Why the ABC can't squeal like Peppa Pig over cuts

OPINION: I'VE always considered myself a friend of the ABC.

I believe in the value of great journalism and current affairs and enjoy compelling drama, comedy and sports programming like anyone else.

But the sanctimonious bleating over 4.6% cuts to the $1 billion a year broadcaster have become a little hard to stomach in the past 24 hours.

Having worked in commercial media for almost 30 years, I've seen plenty of cuts.

And many of them run a lot deeper than what the ABC will experience over the next year.

In Australia, thousands of jobs have been lost in the media sector.

It's ugly.

But as media organisations, we have, like any other company, learn to live within budgets, within our means.

The ABC should be no different.

In recent years we have seen big expansions of the public broadcaster.

The purchase of multi-million-dollar buildings, even at a local level, and the awarding of some very generous salary packages, particularly for their 'stars' in Sydney, Melbourne and Brisbane.

We've also seen duplication of services, excessive layers of management and expansion into areas which you could argue are hardly 'core' information services.

Yet at the same time, we have days where our local programming is almost non-existent.

If someone is sick, the morning program switches to the statewide program, Brisbane, Gold Coast, or the Wide Bay.

We have also seen plenty of examples where the ABC uses the content of local newspapers as fodder for their own programs, with little or no credit to the original journalism.

Don't get me wrong, I think our local ABC journos and producers work pretty hard - it's just they are trying to cover too many things - and there are not enough of them.

Perhaps if the ABC returned to focusing on just news and current affairs, particularly in radio and television, we would get a better service.

The ABC, like everyone else, needs to find it precise niche in a multi-platform media landscape which no longer has news organisations as the only source of information to punters.

Politically, however, Prime Minister Tony Abbott deserves to cop a flogging over the $254m in cuts.

As much as the LNP would like to spin it, it is a clear broken promise.

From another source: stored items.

-- pv_equiv track=rewrite | github.com/ABHUU-afk/bhagavad-gita-numerology | app.py | calculate_numerology
-- ===== SOURCE A (Python) =====
-- VOWELS = set('AEIOUY')
--
-- LETTER_MAP = {
--     'A': 1, 'J': 1, 'S': 1,
--     'B': 2, 'K': 2, 'T': 2,
--     'C': 3, 'L': 3, 'U': 3,
--     'D': 4, 'M': 4, 'V': 4,
--     'E': 5, 'N': 5, 'W': 5,
--     'F': 6, 'O': 6, 'X': 6,
--     'G': 7, 'P': 7, 'Y': 7,
--     'H': 8, 'Q': 8, 'Z': 8,
--     'I': 9, 'R': 9,
-- }
--
-- def reduce_number(value):
--     while value > 9 and value not in (11, 22, 33):
--         value = sum(int(digit) for digit in str(value))
--     return value
--
-- def letter_value(letter):
--     return LETTER_MAP.get(letter.upper(), 0)
--
-- def calculate_numerology(full_name):
--     letters = [ch for ch in full_name.upper() if ch.isalpha()]
--     expression = sum(letter_value(ch) for ch in letters)
--     soul = sum(letter_value(ch) for ch in letters if ch in VOWELS)
--     personality = sum(letter_value(ch) for ch in letters if ch not in VOWELS)
--     return {
--         'expression': reduce_number(expression) if expression else None,
--         'soul': reduce_number(soul) if soul else None,
--         'personality': reduce_number(personality) if personality else None,
--         'expression_raw': expression,
--         'soul_raw': soul,
--         'personality_raw': personality,
--     }
-- ===== SOURCE B (Python) =====
-- VOWELS = set('AEIOUY')
--
-- LETTER_MAP = {
--     'A': 1, 'J': 1, 'S': 1,
--     'B': 2, 'K': 2, 'T': 2,
--     'C': 3, 'L': 3, 'U': 3,
--     'D': 4, 'M': 4, 'V': 4,
--     'E': 5, 'N': 5, 'W': 5,
--     'F': 6, 'O': 6, 'X': 6,
--     'G': 7, 'P': 7, 'Y': 7,
--     'H': 8, 'Q': 8, 'Z': 8,
--     'I': 9, 'R': 9,
-- }
--
-- def reduce_number(value):
--     while value > 9 and value not in (11, 22, 33):
--         value = sum(int(digit) for digit in str(value))
--     return value
--
-- def letter_value(letter):
--     return LETTER_MAP.get(letter.upper(), 0)
--
-- def calculate_numerology(full_name):
--     # one pass: accumulate expression and soul; personality = expression - soul
--     expression = 0
--     soul = 0
--     for ch in full_name.upper():
--         if ch.isalpha():
--             v = letter_value(ch)
--             expression += v
--             if ch in VOWELS:
--                 soul += v
--     personality = expression - soul
--     return {
--         'expression': reduce_number(expression) if expression else None,
--         'soul': reduce_number(soul) if soul else None,
--         'personality': reduce_number(personality) if personality else None,
--         'expression_raw': expression,
--         'soul_raw': soul,
--         'personality_raw': personality,
--     }
-- ===== Notes on version B (the rewrite author's own statement) =====
-- stated objective: faster
-- what changed: Replaces A's three separate generator-sum scans over the letter list with a single fused pass accumulating expression and soul, deriving personality algebraically as expression - soul since vowels and consonants partition the letters.
import Mathlib
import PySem

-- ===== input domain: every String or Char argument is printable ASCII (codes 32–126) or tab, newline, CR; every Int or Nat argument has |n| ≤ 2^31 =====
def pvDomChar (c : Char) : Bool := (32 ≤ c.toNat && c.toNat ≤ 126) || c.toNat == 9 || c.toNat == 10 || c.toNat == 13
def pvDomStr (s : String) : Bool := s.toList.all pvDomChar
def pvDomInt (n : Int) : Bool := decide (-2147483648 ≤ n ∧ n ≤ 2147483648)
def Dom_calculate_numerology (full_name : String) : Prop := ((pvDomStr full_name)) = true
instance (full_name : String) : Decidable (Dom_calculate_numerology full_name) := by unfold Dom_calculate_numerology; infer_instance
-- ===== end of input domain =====

-- B fuses A's three sum-scans into one pass (expression, soul) and derives personality = expression - soul.


-- ===== PORT A =====
-- shared module helpers (identical source text in Source A and Source B)

-- VOWELS = set('AEIOUY')
def pvVowels : PySem.Set Char := PySem.Set.ofList ['A', 'E', 'I', 'O', 'U', 'Y']

-- LETTER_MAP
def pvLetterMap : PySem.Dict Char Int := PySem.Dict.ofList
  [('A', 1), ('J', 1), ('S', 1),
   ('B', 2), ('K', 2), ('T', 2),
   ('C', 3), ('L', 3), ('U', 3),
   ('D', 4), ('M', 4), ('V', 4),
   ('E', 5), ('N', 5), ('W', 5),
   ('F', 6), ('O', 6), ('X', 6),
   ('G', 7), ('P', 7), ('Y', 7),
   ('H', 8), ('Q', 8), ('Z', 8),
   ('I', 9), ('R', 9)]

-- sum(int(digit) for digit in str(value)); exact for the calls made (value > 9, so digits only)
def pvDigitSum (value : Int) : Int :=
  ((PySem.Int.toChars value).map (fun d => ((d.toNat : Int) - 48))).sum

-- reduce_number's while loop, with fuel making the recursion total (the digit sum of
-- value > 9 is strictly smaller, so value.toNat steps always suffice)
def reduce_number_loop : Nat → Int → Int
  | 0, value => value
  | fuel + 1, value =>
    if value > 9 ∧ ¬(value = 11 ∨ value = 22 ∨ value = 33) then
      reduce_number_loop fuel (pvDigitSum value)
    else value

def reduce_number (value : Int) : Int := reduce_number_loop value.toNat value

def letter_value (letter : Char) : Int := pvLetterMap.getD (PySem.Chars.upperChar letter) 0

def calculate_numerology (full_name : String) : List (String × Option Int) :=
  let letters := (PySem.Str.upper full_name).toList.filter (fun ch => PySem.Chars.isalpha ch)
  let expression := (letters.map (fun ch => letter_value ch)).sum
  let soul := ((letters.filter (fun ch => pvVowels.contains ch)).map (fun ch => letter_value ch)).sum
  let personality := ((letters.filter (fun ch => !(pvVowels.contains ch))).map (fun ch => letter_value ch)).sum
  [("expression", if expression ≠ 0 then some (reduce_number expression) else none),
   ("soul", if soul ≠ 0 then some (reduce_number soul) else none),
   ("personality", if personality ≠ 0 then some (reduce_number personality) else none),
   ("expression_raw", some expression),
   ("soul_raw", some soul),
   ("personality_raw", some personality)]

-- ===== PORT B =====
-- the for-loop of Source B: one pass accumulating (expression, soul)
def pvAccumulate (acc : Int × Int) (ch : Char) : Int × Int :=
  if PySem.Chars.isalpha ch then
    let v := letter_value ch
    (acc.1 + v, if pvVowels.contains ch then acc.2 + v else acc.2)
  else acc

def calculate_numerology_alt (full_name : String) : List (String × Option Int) :=
  let es := (PySem.Str.upper full_name).toList.foldl pvAccumulate (0, 0)
  let expression := es.1
  let soul := es.2
  let personality := expression - soul
  [("expression", if expression ≠ 0 then some (reduce_number expression) else none),
   ("soul", if soul ≠ 0 then some (reduce_number soul) else none),
   ("personality", if personality ≠ 0 then some (reduce_number personality) else none),
   ("expression_raw", some expression),
   ("soul_raw", some soul),
   ("personality_raw", some personality)]

-- ===== PRECONDITION & SPEC =====
def Spec_calculate_numerology (full_name : String) (out : List (String × Option Int)) : Prop := out = calculate_numerology_alt full_name
instance (full_name : String) (out : List (String × Option Int)) : Decidable (Spec_calculate_numerology full_name out) := by unfold Spec_calculate_numerology; infer_instance

-- ===== CLAIM (what is proved, stated in full; the proofs are below) =====
def Claim_equal_calculate_numerology : Prop := ∀ (full_name : String), Dom_calculate_numerology full_name → Spec_calculate_numerology full_name (calculate_numerology full_name)

-- ===== LEMMAS AND PROOFS =====

-- the fused fold splits into A's expression sum and soul sum
lemma pvAccumulate_spec (l : List Char) (e s : Int) :
    l.foldl pvAccumulate (e, s) =
      (e + ((l.filter (fun ch => PySem.Chars.isalpha ch)).map (fun ch => letter_value ch)).sum,
       s + (((l.filter (fun ch => PySem.Chars.isalpha ch)).filter (fun ch => pvVowels.contains ch)).map
              (fun ch => letter_value ch)).sum) := by
  induction l generalizing e s with
  | nil => simp
  | cons c t ih =>
    simp only [List.foldl_cons, pvAccumulate]
    by_cases ha : PySem.Chars.isalpha c = true
    · by_cases hv : pvVowels.contains c = true
      · simp only [ha, hv, if_true, ih, List.filter_cons, List.map_cons, List.sum_cons,
          Prod.mk.injEq]
        constructor <;> ring
      · simp only [ha, hv, if_true, if_false, ih, List.filter_cons, List.map_cons,
          List.sum_cons, Bool.false_eq_true, Prod.mk.injEq]
        exact ⟨by ring, trivial⟩
    · simp only [ha, if_false, ih, List.filter_cons, Bool.false_eq_true]

-- vowels and non-vowels partition the letters: the two partial sums add up to the total
lemma pv_partition (l : List Char) :
    ((l.filter (fun ch => pvVowels.contains ch)).map (fun ch => letter_value ch)).sum +
    ((l.filter (fun ch => !(pvVowels.contains ch))).map (fun ch => letter_value ch)).sum =
    (l.map (fun ch => letter_value ch)).sum := by
  induction l with
  | nil => simp
  | cons c t ih =>
    by_cases hv : pvVowels.contains c = true <;>
      simp only [List.filter_cons, hv, Bool.not_true, Bool.not_false, if_true, if_false,
        Bool.false_eq_true, List.map_cons, List.sum_cons] <;> omega

-- ===== VERDICT (by name: the statement is the Claim_ definition above) =====
theorem calculate_numerology_spec : Claim_equal_calculate_numerology := by
  intro full_name _
  unfold Spec_calculate_numerology calculate_numerology calculate_numerology_alt
  rw [pvAccumulate_spec]
  simp only [zero_add]
  have h := pv_partition ((PySem.Str.upper full_name).toList.filter (fun ch => PySem.Chars.isalpha ch))
  set E := (((PySem.Str.upper full_name).toList.filter (fun ch => PySem.Chars.isalpha ch)).map
      (fun ch => letter_value ch)).sum with hE
  set S := ((((PySem.Str.upper full_name).toList.filter (fun ch => PySem.Chars.isalpha ch)).filter
      (fun ch => pvVowels.contains ch)).map (fun ch => letter_value ch)).sum with hS
  set P := ((((PySem.Str.upper full_name).toList.filter (fun ch => PySem.Chars.isalpha ch)).filter
      (fun ch => !(pvVowels.contains ch))).map (fun ch => letter_value ch)).sum with hP
  rw [show P = E - S from by omega]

No two ways about that.

But at a time when everyone is being asked to tighten their belts, the ABC can't expect to be immune from the budget knife.

Aunty provides a great service, but like the rest of the Australian media, it will have to learn to work leaner, harder and smarter in the digital age.

Mark Furler is APN Australian Regional Media's group digital editor. He has been a journalist on the Sunshine Coast for almost 30 years, and has taken out numerous media awards, including PANPA Newspaper of the Year and APN's Editor of the Year.